わたしたちが異邦人に救の言を語るのを妨げて、絶えず自分の罪を満たしている。そこで、神の怒りは最も激しく彼らに臨むに至ったのである。
17 Maar wij, broeders, van u beroofd geweest zijnde voor een kleine wijle tijds, naar het aangezicht, niet naar het hart, hebben ons te overvloediger benaarstigd, om uw aangezicht te zien, met grote begeerte.
兄弟たちよ。わたしたちは、しばらくの間、あなたがたから引き離されていたので心においてではなく、からだだけではあるがなおさら、あなたがたの顔を見たいと切にこいねがった。
18 Daarom hebben wij tot u willen komen (immers ik Paulus) eenmaal en andermaal, maar de satanas heeft ons belet.
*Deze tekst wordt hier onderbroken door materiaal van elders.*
-- ===== VERDICT =====
theorem find_common_suffix_spec : Claim_equal_find_common_suffix := by
  intro routes _
  unfold Spec_find_common_suffix
  by_cases h2 : routes.length < 2
  · cases routes with
    | nil => simp [find_common_suffix, find_common_suffix_alt]
    | cons r0 rs =>
      unfold find_common_suffix find_common_suffix_alt
      rw [if_pos h2, if_pos h2]
  · cases routes with
    | nil => simp at h2
    | cons r0 rs =>
      have hA : find_common_suffix (r0 :: rs) =
          (if (rs.map (fun r => (aClean r).reverse)).foldl (fun m arr => min m arr.length)
                (aClean r0).reverse.length = 0 then []
           else if aScan ((aClean r0).reverse :: rs.map (fun r => (aClean r).reverse))
                  (aClean r0).reverse 0
                  ((rs.map (fun r => (aClean r).reverse)).foldl (fun m arr => min m arr.length)
                    (aClean r0).reverse.length) = 0 then []
           else ((aClean r0).reverse.take
                  (aScan ((aClean r0).reverse :: rs.map (fun r => (aClean r).reverse))
                    (aClean r0).reverse 0
                    ((rs.map (fun r => (aClean r).reverse)).foldl (fun m arr => min m arr.length)
                      (aClean r0).reverse.length))).reverse) := by
        unfold find_common_suffix
        rw [if_neg h2]
        simp only [List.map_cons]
      have hB : find_common_suffix_alt (r0 :: rs) =
          ((rs.map (fun r => (aClean r).reverse)).foldl lcp (aClean r0).reverse).reverse := by
        unfold find_common_suffix_alt
        rw [if_neg h2]
        show (rs.map pvClean).foldl pvShared (pvClean r0) = _
        rw [foldl_pvShared_eq, List.foldl_map, List.foldl_map, pvClean_eq_aClean]
      rw [hA, hB, ← main_take (aClean r0).reverse (rs.map (fun r => (aClean r).reverse))]
      set a0 := (aClean r0).reverse with ha0
      set rest := rs.map (fun r => (aClean r).reverse) with hrest
      set ml := rest.foldl (fun m arr => min m arr.length) a0.length with hml
      set n := aScan (a0 :: rest) a0 0 ml with hn
      have hle : n ≤ ml := (aScan_spec (a0 :: rest) a0 0 ml).1
      split_ifs with hml0 hn0
      · have : n = 0 := by omega
        rw [this]
        simp
      · rw [hn0]
        simp
      · rfl
-- pv_equiv track=rewrite | github.com/danny2904/RATeD | experiments/english/proposed/04_cascaded_verify_en.py | spans_string_to_indices
-- ===== SOURCE A (Python) =====
-- def merge_span_indices(spans):
--     """Gộp các span (char offsets) overlap hoặc liền kề. Input: list of [start,end] or (start,end)."""
--     if not spans:
--         return []
--     out = []
--     for s in spans:
--         a, b = int(s[0]), int(s[1])
--         if a < b:
--             out.append([a, b])
--     out.sort(key=lambda x: (x[0], x[1]))
--     merged = []
--     for a, b in out:
--         if merged and a <= merged[-1][1] + 1:
--             merged[-1][1] = max(merged[-1][1], b)
--         else:
--             merged.append([a, b])
--     return merged
--
-- def spans_string_to_indices(text, span_strings, merge=True):
--     """Chuyển danh sách span (chuỗi) sang char offsets [start,end], tùy chọn gộp."""
--     if not text or not span_strings:
--         return []
--     indices = []
--     for s in span_strings:
--         s = (s or "").strip().strip('"\'')
--         if not s or len(s) > 200:
--             continue
--         start_search = 0
--         while True:
--             pos = text.lower().find(s.lower(), start_search)
--             if pos == -1:
--                 break
--             indices.append([pos, pos + len(s)])
--             start_search = pos + 1
--     if merge:
--         indices = merge_span_indices(indices)
--     return indices
-- ===== SOURCE B (Python) =====
-- def spans_string_to_indices(text, span_strings, merge=True):
--     """Same result as the original; merging is done by marking covered positions
--     in a set and extracting maximal runs of consecutive marked positions."""
--     if not text or not span_strings:
--         return []
--     indices = []
--     for s in span_strings:
--         s = (s or "").strip().strip('"\'')
--         if not s or len(s) > 200:
--             continue
--         start_search = 0
--         while True:
--             pos = text.lower().find(s.lower(), start_search)
--             if pos == -1:
--                 break
--             indices.append([pos, pos + len(s)])
--             start_search = pos + 1
--     if merge:
--         cov = set()
--         for sp in indices:
--             a, b = int(sp[0]), int(sp[1])
--             if a < b:
--                 cov.update(range(a, b + 1))
--         merged = []
--         start = prev = None
--         for p in sorted(cov):
--             if prev is not None and p == prev + 1:
--                 prev = p
--             else:
--                 if prev is not None:
--                     merged.append([start, prev])
--                 start = prev = p
--         if prev is not None:
--             merged.append([start, prev])
--         indices = merged
--     return indices
-- ===== Notes on version B (the rewrite author's own statement) =====
-- stated objective: alternative
-- what changed: The sort-then-pairwise-sweep merge of spans is replaced by a coverage representation: every position a..b of each span is marked in a set, and maximal runs of consecutive marked positions are extracted in sorted order; the substring-finding loop is unchanged.
import Mathlib
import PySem
-- pv_equiv track=rewrite | github.com/mooritexxx/shopifyseo | skills/shopify-product/scripts/generate_shopify_seo_update.py | flavor_families
-- ===== SOURCE A (Python) =====
-- def flavor_families(flavor: str):
--     f = flavor.lower()
--     families = []
--     if "mint" in f:
--         families.append("flavor_family_mint")
--     if "ice" in f or "iced" in f:
--         families.append("flavor_family_ice")
--     fruit_terms = [
--         "apple", "banana", "berry", "blue", "blueberry", "cherry", "cranapple",
--         "dragonfruit", "fruit", "fuji", "grape", "guava", "kiwi", "lemon",
--         "lychee", "mango", "melon", "orange", "passionfruit", "peach", "pear",
--         "pineapple", "pomegranate", "razz", "sakura", "straw", "strawberry",
--         "tropical", "watermelon",
--     ]
--     if any(term in f for term in fruit_terms):
--         families.append("flavor_family_fruit")
--     if any(term in f for term in ["cloudz", "blast", "burst", "glubble", "prism"]):
--         families.append("flavor_family_candy")
--     if "classic" in f or "og" in f:
--         families.append("flavor_family_classic")
--     unique = []
--     for family in families:
--         if family not in unique:
--             unique.append(family)
--     return unique
-- ===== SOURCE B (Python) =====
-- # B: positional dictionary-matching instead of per-family substring tests.
-- # Walk every suffix of the lowercased string once, look up which terms start
-- # there via a term->tag map, collect the matched tags in a set, and emit them
-- # in the canonical family order.
-- _TERM_TAG = {
--     "mint": "flavor_family_mint",
--     "ice": "flavor_family_ice", "iced": "flavor_family_ice",
--     "apple": "flavor_family_fruit", "banana": "flavor_family_fruit",
--     "berry": "flavor_family_fruit", "blue": "flavor_family_fruit",
--     "blueberry": "flavor_family_fruit", "cherry": "flavor_family_fruit",
--     "cranapple": "flavor_family_fruit", "dragonfruit": "flavor_family_fruit",
--     "fruit": "flavor_family_fruit", "fuji": "flavor_family_fruit",
--     "grape": "flavor_family_fruit", "guava": "flavor_family_fruit",
--     "kiwi": "flavor_family_fruit", "lemon": "flavor_family_fruit",
--     "lychee": "flavor_family_fruit", "mango": "flavor_family_fruit",
--     "melon": "flavor_family_fruit", "orange": "flavor_family_fruit",
--     "passionfruit": "flavor_family_fruit", "peach": "flavor_family_fruit",
--     "pear": "flavor_family_fruit", "pineapple": "flavor_family_fruit",
--     "pomegranate": "flavor_family_fruit", "razz": "flavor_family_fruit",
--     "sakura": "flavor_family_fruit", "straw": "flavor_family_fruit",
--     "strawberry": "flavor_family_fruit", "tropical": "flavor_family_fruit",
--     "watermelon": "flavor_family_fruit",
--     "cloudz": "flavor_family_candy", "blast": "flavor_family_candy",
--     "burst": "flavor_family_candy", "glubble": "flavor_family_candy",
--     "prism": "flavor_family_candy",
--     "classic": "flavor_family_classic", "og": "flavor_family_classic",
-- }
-- _ORDER = ["flavor_family_mint", "flavor_family_ice", "flavor_family_fruit",
--           "flavor_family_candy", "flavor_family_classic"]
--
-- def flavor_families(flavor: str):
--     f = flavor.lower()
--     hit = set()
--     for i in range(len(f)):
--         for term, tag in _TERM_TAG.items():
--             if f.startswith(term, i):
--                 hit.add(tag)
--     return [tag for tag in _ORDER if tag in hit]
-- ===== Notes on version B (the rewrite author's own statement) =====
-- stated objective: alternative
-- what changed: Replaces A's five per-family substring-membership tests plus a dedup pass by positional dictionary matching: one scan over every suffix position of the lowercased string with a term-to-tag map collecting matched tags into a set, emitted in a canonical family-order list.
import Mathlib
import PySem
だから、わたしたちは、あなたがたの所に行こうとした。ことに、このパウロは、一再ならず行こうとしたのである。それだのに、わたしたちはサタンに妨げられた。
19 Want welke is onze hoop, of blijdschap, of kroon des roems? Zijt gij die ook niet voor onzen Heere Jezus Christus in Zijn toekomst?
実際、わたしたちの主イエスの来臨にあたって、わたしたちの望みと喜びと誇の冠となるべき者は、あなたがたを外にして、だれがあるだろうか。
20 Want gij zijt onze heerlijkheid en blijdschap.
あなたがたこそ、実にわたしたちのほまれであり、喜びである。